Abstract

Data from 1799 Large White and 1522 Landrace boars were used to obtain genetic correlations between production, carcase and meat quality traits. Variance components were obtained by REML procedures applying an average information algorithm. Traits analysed included average daily gain from 3 to 18 weeks of age (ADG1) and average daily gain, feed intake and feed conversion ratio from 18 to 22 weeks of age (ADG2, FDINT, FCR). Carcase traits included two backfat measurements and one muscle depth measurement taken on the live animal using realtime ultrasound and on the carcase using Hennesy Chong equipment. Further carcase traits included weight of the whole back leg (BLW) and weight of the ham (LMW). Meat quality traits included pH recorded 45 min (pH45) and 24 h after slaughter (pH24), colour of the m. longissimus dorsi (CLD) and m. multifidus dorsi (CMD), drip loss percentage (DLP) and intramuscular fat content (IMF). ADG1 was genetically a different trait than ADG2 (genetic correlation (rg): 0.32±0.23). Genetic correlations between these two traits and backfat measurements were favourable for ADG1 (rg: −0.35 to −0.21, ±0.13 to 0.22) and unfavourable for ADG2 (rg: 0.29 to 0.48, ±0.18 to 0.22). A lighter CLD was genetically related to a higher DLP and a lower pH. Estimates were higher between pH24, CLD and DLP (absolute rg: 0.71 to 0.83, ±0.11 to 0.14) than between pH45 and further meat quality traits (absolute rg: 0.12 to 0.44, ±0.23 to 0.24). Increasing IMF will improve other meat quality traits (rg: 0.06 to 0.48, ±0.19 to 0.24).
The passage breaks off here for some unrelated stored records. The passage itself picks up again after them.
-- pv_equiv track=rewrite | github.com/manerao-pritam/Solutions-for-Programming-Street-150 | PS-Sprint-2/41.increasing_num_pattern.py | generate_patter
-- ===== SOURCE A (Python) =====
-- def generate_patter(rows):
--     result = []
--     for r in range(rows):
--         count = 1
--         row = []
--         for c in range(r + 1):
--             row.append(count)
--             count += 1
--         result.append(row)
--
--     return result
-- ===== SOURCE B (Python) =====
-- def generate_patter(rows):
--     result = []
--     row = []
--     for r in range(rows):
--         row = row + [r + 1]
--         result.append(row)
--     return result
-- ===== Notes on version B (the rewrite author's own statement) =====
-- stated objective: alternative
-- what changed: B builds each row incrementally from the previous row (row = row + [r+1]), eliminating A's inner counting loop that rebuilds every row from scratch.
import Mathlib
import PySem

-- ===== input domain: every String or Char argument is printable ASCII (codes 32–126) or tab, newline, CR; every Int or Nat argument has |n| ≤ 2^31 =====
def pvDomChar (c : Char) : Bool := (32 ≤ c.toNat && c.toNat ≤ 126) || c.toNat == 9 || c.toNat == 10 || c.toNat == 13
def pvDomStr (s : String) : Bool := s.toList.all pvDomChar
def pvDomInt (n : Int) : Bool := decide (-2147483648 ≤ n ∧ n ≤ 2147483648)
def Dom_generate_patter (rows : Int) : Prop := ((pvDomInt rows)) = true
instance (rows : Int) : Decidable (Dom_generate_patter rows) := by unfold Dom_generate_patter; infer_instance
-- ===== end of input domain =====

-- B builds each row from the previous one instead of A's inner counting loop; return values proved equal for all rows.

-- ===== PORT A =====
-- for r in range(rows): count = 1; row = []; for c in range(r+1): row.append(count); count += 1; result.append(row)
def generate_patter (rows : Int) : List (List Int) :=
  (PySem.List.pyRange 0 rows 1).foldl
    (fun result r =>
      let inner := (PySem.List.pyRange 0 (r + 1) 1).foldl
        (fun (p : Int × List Int) _c => (p.1 + 1, p.2 ++ [p.1])) (1, [])
      result ++ [inner.2])
    []

-- ===== PORT B =====
-- row starts []; for r in range(rows): row = row + [r+1]; result.append(row)
def generate_patter_alt (rows : Int) : List (List Int) :=
  ((PySem.List.pyRange 0 rows 1).foldl
    (fun (p : List (List Int) × List Int) r =>
      let row := p.2 ++ [r + 1]
      (p.1 ++ [row], row))
    ([], [])).1

-- ===== PRECONDITION & SPEC =====
def Spec_generate_patter (rows : Int) (out : List (List Int)) : Prop := out = generate_patter_alt rows
instance (rows : Int) (out : List (List Int)) : Decidable (Spec_generate_patter rows out) := by unfold Spec_generate_patter; infer_instance

-- ===== CLAIM (what is proved, stated in full; the proofs are below) =====
def Claim_equal_generate_patter : Prop := ∀ (rows : Int), Dom_generate_patter rows → Spec_generate_patter rows (generate_patter rows)

-- ===== LEMMAS AND PROOFS =====

-- the row prefix [1, 2, …, n]
def pvPrefix (n : Nat) : List Int := (List.range n).map (fun i : Nat => (1 : Int) + (i : Int))

-- the full triangle with n rows
def pvTri (n : Nat) : List (List Int) := (List.range n).map (fun r => pvPrefix (r + 1))

lemma pvPrefix_succ (n : Nat) : pvPrefix (n + 1) = pvPrefix n ++ [(n : Int) + 1] := by
  simp [pvPrefix, List.range_succ, add_comm]

lemma pvTri_succ (n : Nat) : pvTri (n + 1) = pvTri n ++ [pvPrefix (n + 1)] := by
  simp [pvTri, List.range_succ]

-- A's inner loop: counting append from (c, l)
lemma innerA (L : List Int) : ∀ (c : Int) (l : List Int),
    L.foldl (fun (p : Int × List Int) _c => (p.1 + 1, p.2 ++ [p.1])) (c, l)
      = (c + L.length, l ++ (List.range L.length).map (fun i : Nat => c + (i : Int))) := by
  induction L with
  | nil => simp
  | cons x xs ih =>
      intro c l
      simp only [List.foldl_cons, ih, List.length_cons]
      refine Prod.ext ?_ ?_
      · simp; ring
      · simp only [List.range_succ_eq_map, List.map_map, List.append_assoc, List.cons_append,
          List.map_cons, Nat.cast_zero, add_zero]
        simp only [List.nil_append]
        congr 1
        congr 1
        apply List.map_congr_left
        intro i _; simp [Function.comp]; ring

-- A computes the triangle
lemma A_eq (n : Nat) : generate_patter n = pvTri n := by
  induction n with
  | zero => simp [generate_patter, pvTri, PySem.List.pyRange_one_eq_nil]
  | succ n ih =>
      have h : PySem.List.pyRange 0 ((n : Int) + 1) 1
          = PySem.List.pyRange 0 (n : Int) 1 ++ [(n : Int)] :=
        PySem.List.pyRange_one_succ_right (by positivity)
      have hcast : ((n : Int) + 1 : Int) = ((n + 1 : Nat) : Int) := by push_cast; ring
      rw [pvTri_succ, ← ih]
      simp only [generate_patter]
      rw [← hcast, h, List.foldl_append]
      simp only [List.foldl_cons, List.foldl_nil]
      congr 1
      have := innerA (PySem.List.pyRange 0 ((n : Int) + 1) 1) 1 []
      rw [this]
      simp [PySem.List.length_pyRange_one, pvPrefix]

-- B's invariant: the fold carries (triangle so far, current prefix)
lemma B_inv (n : Nat) :
    (PySem.List.pyRange 0 (n : Int) 1).foldl
      (fun (p : List (List Int) × List Int) r =>
        let row := p.2 ++ [r + 1]
        (p.1 ++ [row], row))
      ([], [])
    = (pvTri n, pvPrefix n) := by
  induction n with
  | zero => simp [pvTri, pvPrefix, PySem.List.pyRange_one_eq_nil]
  | succ n ih =>
      have hcast : (((n + 1 : Nat)) : Int) = (n : Int) + 1 := by push_cast; ring
      have h : PySem.List.pyRange 0 ((n : Int) + 1) 1
          = PySem.List.pyRange 0 (n : Int) 1 ++ [(n : Int)] :=
        PySem.List.pyRange_one_succ_right (by positivity)
      rw [hcast, h, List.foldl_append, ih]
      simp only [List.foldl_cons, List.foldl_nil]
      rw [← pvPrefix_succ, ← pvTri_succ]

lemma B_eq (n : Nat) : generate_patter_alt n = pvTri n := by
  simp [generate_patter_alt, B_inv n]

-- ===== VERDICT (by name: the statement is the Claim_ definition above) =====
theorem generate_patter_spec : Claim_equal_generate_patter := by
  intro rows _
  unfold Spec_generate_patter
  rcases le_or_gt 0 rows with h | h
  · have : rows = (rows.toNat : Int) := (Int.toNat_of_nonneg h).symm
    rw [this, A_eq, B_eq]
  · have hnil : PySem.List.pyRange 0 rows 1 = [] :=
      PySem.List.pyRange_one_eq_nil (by omega)
    simp [generate_patter, generate_patter_alt, hnil]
Growth rate was genetically independent from meat quality traits (rg range: −0.31 to 0.35, ±0.18 to 0.31) while selection for improved feed efficiency and increased leanness will increase the incidence of PSE meat (absolute rg range: 0.00 to 0.66, ±0.14 to 0.31) and reduce IMF (rg: 0.16 to 0.34, ±0.15 to 0.27). Meat quality traits should therefore be included in selection indices in order to avoid further deterioration as a result of selection for higher leanness and feed efficiency.